AD authentication opens up another attack surface too.
as for 2fa, its a very bad idea for the exact reasons you just mentioned.Now, since ip's can be changed, mac's can be spoofed how much security is enough security for you.?
You could also utilise a jump-host
where you could ssh and portforward remote ports when needed, or use windows and rdp to the device first, and then login to pf. -
@viragomann said in Secondary router in HA setup web GUI unresponsive:
@bp81 said in Secondary router in HA setup web GUI unresponsive:
I presume if a gateway is not specified that the machine consults the routing table to attempt to reach a particular DNS server.
This is the desired behavior in most cases, I think. Possibly not for you, therefor I asked for the reason.
Traffic sent to .2 should arrive at .1 first (CARP IP) and then get sent along to .2. Traffic destined for .3 it seems like would get the same treatment. Returning traffic would also seem to follow the same path. Return traffic from either .2 or .3 should go back to .1
Any network device addresses responses to the source IP of the request packets and sends it out according to its routing table.
The source IP in requests is an IP from the users VLAN. So the backup firewall checks it's routing table, where it will find the IPs network assigned to the users VLAN interface. Hence it will send the packet out to the this interface. No reason to send back to the master at all.You can sniff the traffic on the involved interfaces to see what's going on there.

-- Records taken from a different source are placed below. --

lemma pvRank_val (a : List (String × String)) :
    pvRank a = if pvGet? a "source_bias" = some "center" then 0
      else if pvGet? a "source_bias" = some "lean-left" then 1
      else if pvGet? a "source_bias" = some "lean-right" then 2
      else if pvGet? a "source_bias" = some "left" then 3
      else if pvGet? a "source_bias" = some "right" then 4
      else 5 := by
  unfold pvRank
  cases h : pvGet? a "source_bias" with
  | none => simp
  | some b =>
    simp only [Option.some_inj]
    unfold pvRankDict
    rw [PySem.Dict.getD_eq_get?_getD]
    simp only [PySem.Dict.get?_mk_cons]
    by_cases h1 : b = "center"
    · subst h1; simp
    by_cases h2 : b = "lean-left"
    · subst h2; simp
    by_cases h3 : b = "lean-right"
    · subst h3; simp
    by_cases h4 : b = "left"
    · subst h4; simp
    by_cases h5 : b = "right"
    · subst h5; simp
    simp [Ne.symm h1, Ne.symm h2, Ne.symm h3, Ne.symm h4, Ne.symm h5, h1, h2, h3, h4, h5]
    rfl

lemma pvRank_le_five (a : List (String × String)) : pvRank a ≤ 5 := by
  rw [pvRank_val]; split_ifs <;> omega

lemma pvFind_bias_none (xs : List (List (String × String))) (r : Nat)
    (hmin : ∀ a ∈ xs, ∀ q, pvStep none a = some q → r ≤ q.1)
    (b : String) (i : Nat) (hb : PySem.Dict.getD pvRankDict b 5 = i) (hi : i < r) :
    xs.find? (fun a => (pvGet? a "source_bias" == some b) && pvTruthy (pvGet? a "image_url")) = none := by
  rw [List.find?_eq_none]
  intro a ha hp
  simp only [Bool.and_eq_true, beq_iff_eq] at hp
  obtain ⟨hbias, htr⟩ := hp
  unfold pvTruthy at htr
  cases hu : pvGet? a "image_url" with
  | none => rw [hu] at htr; simp at htr
  | some u =>
    rw [hu] at htr
    have hstep := pvStep_eq_some a u hu (by simpa using htr)
    have := hmin a ha _ hstep
    simp only at this
    have hra : pvRank a = i := by unfold pvRank; rw [hbias]; exact hb
    omega

lemma pvFind_split {α : Type} (p : α → Bool) (ys zs : List α) (a : α)
    (hys : ∀ y ∈ ys, p y = false) (ha : p a = true) :
    (ys ++ a :: zs).find? p = some a := by
  induction ys with
  | nil => simp [ha]
  | cons y ys ih =>
    have hy := hys y (by simp)
    simp only [List.cons_append, List.find?_cons, hy]
    exact ih (fun y' hy' => hys y' (by simp [hy']))

theorem pick_eq (xs : List (List (String × String))) :
    pick_hero_image_py xs = pick_hero_image_py_alt xs := by
  have halt : pick_hero_image_py_alt xs =
      (match pvPick xs with
        | none => (none, none)
        | some (_, u, n) => (some u, some n)) := rfl
  cases h : pvPick xs with
  | none =>
    have hall := pvPick_eq_none xs h
    have htr : ∀ a ∈ xs, pvTruthy (pvGet? a "image_url") = false :=
      fun a ha => (pvStep_none_iff a).mp (hall a ha)
    have h1 : ∀ b : String,
        xs.find? (fun a => (pvGet? a "source_bias" == some b) && pvTruthy (pvGet? a "image_url")) = none := by
      intro b
      rw [List.find?_eq_none]
      intro a ha hp
      simp only [Bool.and_eq_true] at hp
      rw [htr a ha] at hp
      simp at hp
    have h2 : xs.find? (fun a => pvTruthy (pvGet? a "image_url")) = none := by
      rw [List.find?_eq_none]
      intro a ha hp
      rw [htr a ha] at hp
      simp at hp
    rw [halt, h]
    simp only [pick_hero_image_py, pvPrefOrder, pvLoopA, h1, h2]
  | some p =>
    obtain ⟨r, u, n⟩ := p
    obtain ⟨ys, a, zs, hxs, hsa, hys⟩ := pvPick_decomp xs _ h
    have hmin := pvPick_min xs _ h
    obtain ⟨hu', hune', hr', hn'⟩ := pvStep_some_elim a _ hsa
    have hu : pvGet? a "image_url" = some u := hu'
    have hune : u ≠ "" := hune'
    have hr : r = pvRank a := hr'
    have hn : n = pvGetD a "source_name" "" := hn'
    have hr5 : r ≤ 5 := by rw [hr]; exact pvRank_le_five a
    rw [halt, h]
    -- a's predicate truthiness
    have hatr : pvTruthy (pvGet? a "image_url") = true := by
      unfold pvTruthy; rw [hu]; simpa using hune
    -- ys articles: any truthy one has rank > r
    have hysrank : ∀ y ∈ ys, ∀ q, pvStep none y = some q → r < q.1 := hys
    have hres : pvResultA a = (some u, some n) := by
      unfold pvResultA; rw [hu, hn]
    -- the per-stage none lemma applied with hmin (min over all of xs)
    have hstage : ∀ (b : String) (i : Nat), PySem.Dict.getD pvRankDict b 5 = i → i < r →
        xs.find? (fun a => (pvGet? a "source_bias" == some b) && pvTruthy (pvGet? a "image_url")) = none :=
      fun b i hb hi => pvFind_bias_none xs r (fun a ha q hq => hmin a ha q hq) b i hb hi
    -- the found stage: if r < 5, the find? at bias pvPrefOrder[r] returns a
    have hfound : ∀ (b : String), pvGet? a "source_bias" = some b →
        xs.find? (fun x => (pvGet? x "source_bias" == some b) && pvTruthy (pvGet? x "image_url")) = some a := by
      intro b hb
      rw [hxs]
      apply pvFind_split
      · intro y hy
        by_contra hp
        simp only [Bool.not_eq_false, Bool.and_eq_true, beq_iff_eq] at hp
        obtain ⟨hbias, htr⟩ := hp
        unfold pvTruthy at htr
        cases hu' : pvGet? y "image_url" with
        | none => rw [hu'] at htr; simp at htr
        | some u' =>
          rw [hu'] at htr
          have hstep := pvStep_eq_some y u' hu' (by simpa using htr)
          have hlt := hysrank y hy _ hstep
          have : pvRank y = pvRank a := by
            unfold pvRank; rw [hbias, hb]
          simp only at hlt
          omega
      · simp only [Bool.and_eq_true, beq_iff_eq]
        exact ⟨hb, hatr⟩
    -- fallback: all imaged ys have been excluded when r = 5
    have hfall : r = 5 → xs.find? (fun a => pvTruthy (pvGet? a "image_url")) = some a := by
      intro hr5'
      rw [hxs]
      apply pvFind_split
      · intro y hy
        by_contra hp
        simp only [Bool.not_eq_false] at hp
        unfold pvTruthy at hp
        cases hu' : pvGet? y "image_url" with
        | none => rw [hu'] at hp; simp at hp
        | some u' =>
          rw [hu'] at hp
          have hstep := pvStep_eq_some y u' hu' (by simpa using hp)
          have hlt := hysrank y hy _ hstep
          have := pvRank_le_five y
          simp only at hlt
          omega
      · exact hatr
    -- now case on the value of r
    have hrv := pvRank_val a
    rw [← hr] at hrv
    interval_cases r
    · -- r = 0: bias is "center"
      have hb : pvGet? a "source_bias" = some "center" := by
        split_ifs at hrv <;> first | assumption | omega
      simp only [pick_hero_image_py, pvPrefOrder, pvLoopA, hfound "center" hb, hres]
    · have hb : pvGet? a "source_bias" = some "lean-left" := by
        split_ifs at hrv <;> first | assumption | omega
      simp only [pick_hero_image_py, pvPrefOrder, pvLoopA,
        hstage "center" 0 rfl (by omega), hfound "lean-left" hb, hres]
    · have hb : pvGet? a "source_bias" = some "lean-right" := by
        split_ifs at hrv <;> first | assumption | omega
      simp only [pick_hero_image_py, pvPrefOrder, pvLoopA,
        hstage "center" 0 rfl (by omega), hstage "lean-left" 1 rfl (by omega),
        hfound "lean-right" hb, hres]
    · have hb : pvGet? a "source_bias" = some "left" := by
        split_ifs at hrv <;> first | assumption | omega
      simp only [pick_hero_image_py, pvPrefOrder, pvLoopA,
        hstage "center" 0 rfl (by omega), hstage "lean-left" 1 rfl (by omega),
        hstage "lean-right" 2 rfl (by omega), hfound "left" hb, hres]
    · have hb : pvGet? a "source_bias" = some "right" := by
        split_ifs at hrv <;> first | assumption | omega
      simp only [pick_hero_image_py, pvPrefOrder, pvLoopA,
        hstage "center" 0 rfl (by omega), hstage "lean-left" 1 rfl (by omega),
        hstage "lean-right" 2 rfl (by omega), hstage "left" 3 rfl (by omega),
        hfound "right" hb, hres]
    · -- r = 5: fallback
      simp only [pick_hero_image_py, pvPrefOrder, pvLoopA,
        hstage "center" 0 rfl (by omega), hstage "lean-left" 1 rfl (by omega),
        hstage "lean-right" 2 rfl (by omega), hstage "left" 3 rfl (by omega),
        hstage "right" 4 rfl (by omega), hfall rfl, hres]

If you want to stay using the management IP for what ever reason, you can masquerade packets destined for the other node on this interface.
I admit I had to think about this and stare at routing tables altogether too long, but I do think I understand what's happening now and why.
-
@netblues said in Secondary router in HA setup web GUI unresponsive:
@bp81 said in [Secondary router in HA setup web GUI unresponsive]

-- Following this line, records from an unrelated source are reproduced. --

theorem main_eq (fuel : Nat) (cs : List Char) (clues : List Int) (ci : Int)
    (hlo : -(clues.length : Int) ≤ ci) (hhi : ci ≤ (clues.length : Int))
    (hfuel : ((clues.length : Int) - ci).toNat < fuel) :
    startLargerA fuel cs clues ci =
      judge (cs.foldl tokStep ([], [])).1 clues ci
        (decide ((cs.foldl tokStep ([], [])).2 ≠ [])) := by
  induction fuel generalizing cs ci with
  | zero => omega
  | succ fuel ih =>
    by_cases hci : ci = (clues.length : Int)
    · rw [hci, judge_len]
      simp [startLargerA]
    · have hlt : ci < (clues.length : Int) := lt_of_le_of_ne hhi hci
      obtain ⟨clue, hget⟩ : ∃ clue, PySem.List.pyGet? clues ci = some clue := by
        cases hg : PySem.List.pyGet? clues ci with
        | none =>
          rw [PySem.List.pyGet?_eq_none_iff] at hg
          exact absurd ⟨hlo, hlt⟩ hg
        | some v => exact ⟨v, rfl⟩
      set pd : Char → Bool := fun c => c == '.' with hpd
      set pn : Char → Bool := fun c => !(c == '.') with hpn
      have hsplit1 : cs.takeWhile pd ++ cs.dropWhile pd = cs := List.takeWhile_append_dropWhile
      have hdots : ∀ c ∈ cs.takeWhile pd, c = '.' := by
        intro c hm
        simpa [hpd] using List.mem_takeWhile_imp hm
      have htok1 : cs.foldl tokStep ([], []) = (cs.dropWhile pd).foldl tokStep ([], []) := by
        conv_lhs => rw [← hsplit1]
        rw [List.foldl_append, foldl_tokStep_dots _ _ hdots]
      rw [htok1]
      simp only [startLargerA, if_neg hci, hget]
      rw [findRunAux_eq]
      by_cases hrest1 : cs.dropWhile pd = []
      · rw [if_pos hrest1, hrest1]
        simp [judge, hci]
      · rw [if_neg hrest1]
        dsimp only
        set rest1 : List Char := cs.dropWhile pd with hrest1def
        set s : Nat := (cs.takeWhile pd).length with hs
        have hdropcs : cs.drop s = rest1 := by
          conv_lhs => rw [← hsplit1]
          simp [hs]
        rw [Nat.zero_add, hdropcs, findEndAux_eq]
        have hnd : ∀ c ∈ rest1.takeWhile pn, c ≠ '.' := by
          intro c hm
          simpa [hpn] using List.mem_takeWhile_imp hm
        by_cases hrest2 : rest1.dropWhile pn = []
        · -- run reaches the end of the string: A returns True; B sees one open trailing run
          rw [if_pos hrest2]
          have hall : rest1.takeWhile pn = rest1 := by
            conv_rhs => rw [← List.takeWhile_append_dropWhile (p := pn) (l := rest1)]
            rw [hrest2, List.append_nil]
          have htok2 : rest1.foldl tokStep ([], []) = ([], rest1) := by
            rw [foldl_tokStep_nondots _ _ _ (by rw [← hall] at hrest1 ⊢; exact hnd)]
            rfl
          rw [htok2]
          simp only [judge, if_neg hci]
          rw [eq_comm, decide_eq_true_eq]
          exact hrest1
        · rw [if_neg hrest2]
          set g : List Char := rest1.takeWhile pn with hg
          set rest2 : List Char := rest1.dropWhile pn with hrest2def
          have hsplit2 : g ++ rest2 = rest1 := List.takeWhile_append_dropWhile
          -- the group A slices out is exactly g
          have hslice : PySem.List.slice cs (some (s : Int)) (some ((s + g.length : Nat) : Int)) = g := by
            have hcast : ((s + g.length : Nat) : Int) = ((s : Nat) : Int) + ((g.length : Nat) : Int) := by
              push_cast
              ring
            rw [hcast, PySem.List.slice_natCast_add, hdropcs, ← hsplit2]
            exact List.take_left
          have hdrop2 : PySem.List.slice cs (some ((s + g.length : Nat) : Int)) none = rest2 := by
            rw [PySem.List.slice_from_natCast]
            have h1 : List.drop (s + g.length) cs = List.drop g.length (List.drop s cs) := by
              rw [List.drop_drop, Nat.add_comm]
            rw [h1, hdropcs, ← hsplit2, List.drop_left]
          -- g is nonempty, and rest2 starts with a dot
          obtain ⟨c, rest, hcons⟩ := List.exists_cons_of_ne_nil hrest1
          have hcd : pd c = false := by
            refine dropWhile_head_false pd cs c rest ?_
            rw [← hrest1def]
            exact hcons
          have hgne : g ≠ [] := by
            have hpnc : pn c = true := by
              simp only [hpn, hpd] at hcd ⊢
              simp [hcd]
            rw [hg, hcons, List.takeWhile_cons, hpnc]
            simp
          obtain ⟨d, rest2', hr2⟩ := List.exists_cons_of_ne_nil hrest2
          have hd : d = '.' := by
            have h1 : pn d = false := by
              refine dropWhile_head_false pn rest1 d rest2' ?_
              rw [← hrest2def]
              exact hr2
            simpa [hpn] using h1
          -- tokenizing rest1 yields g followed by the tokens of rest2
          have htokrest2 : rest2.foldl tokStep ([], []) = rest2'.foldl tokStep ([], []) := by
            have hstep : tokStep (([] : List (List Char)), ([] : List Char)) d = ([], []) := by
              simp [tokStep, hd]
            rw [hr2, List.foldl_cons, hstep]
          have htok2 : rest1.foldl tokStep ([], []) =
              (g :: (rest2.foldl tokStep ([], [])).1, (rest2.foldl tokStep ([], [])).2) := by
            conv_lhs => rw [← hsplit2]
            rw [List.foldl_append, foldl_tokStep_nondots _ _ _ hnd, List.nil_append]
            rw [hr2, List.foldl_cons]
            rw [show tokStep ([], g) d = ([g], []) from by simp [tokStep, hd, hgne]]
            rw [foldl_tokStep_prefix rest2' [g] []]
            rw [List.foldl_cons]
            rw [show tokStep (([] : List (List Char)), ([] : List Char)) d = ([], []) from by
              simp [tokStep, hd]]
            simp
          rw [htok2]
          have hrec := ih rest2 (ci + 1) (by omega) (by omega) (by omega)
          simp only [judge, if_neg hci, hget, hslice, hdrop2, hrec]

, or I will devise a way to harden web gui access from within the authenticated user vlan to only authorized machines. I am also considering setting up the Azure MFA extensions for NPS and just protect the web gui login with RADIUS that is itself backed by AD authentication and multifactor authentication via Authenticator app. That's not my first choice because an internet outage could lock me out of my web gui. (/post/1014732):You can always disable the antilockout rule for authenticated users lan and just allow authorised ip's
A good password on top is probably all you need.
AD authentication opens up another attack surface too.
as for 2fa, its a very bad idea for the exact reasons you just mentioned.Now, since ip's can be changed, mac's can be spoofed how much security is enough security for you.?
You could also utilise a jump-host
where you could ssh and portforward remote ports when needed, or use windows and rdp to the device first, and then login to pf.This is probably a topic for another thread. We have good wifi security (RADIUS backed authentication) and pretty good physical security (ie, no one is walking in and plugging in a laptop to an open network port). We have the guest VLANs blocked for any traffic to the web gui as well. So is this good enough? Probably, for the moment.
Over the years our security efforts have been focused towards external threats, but the company is getting large enough now I have to start thinking about internal actors as well. This is a conversation I'd like to have on this particular issue, because I have to start somewhere, but it's probably best to go into its own topic.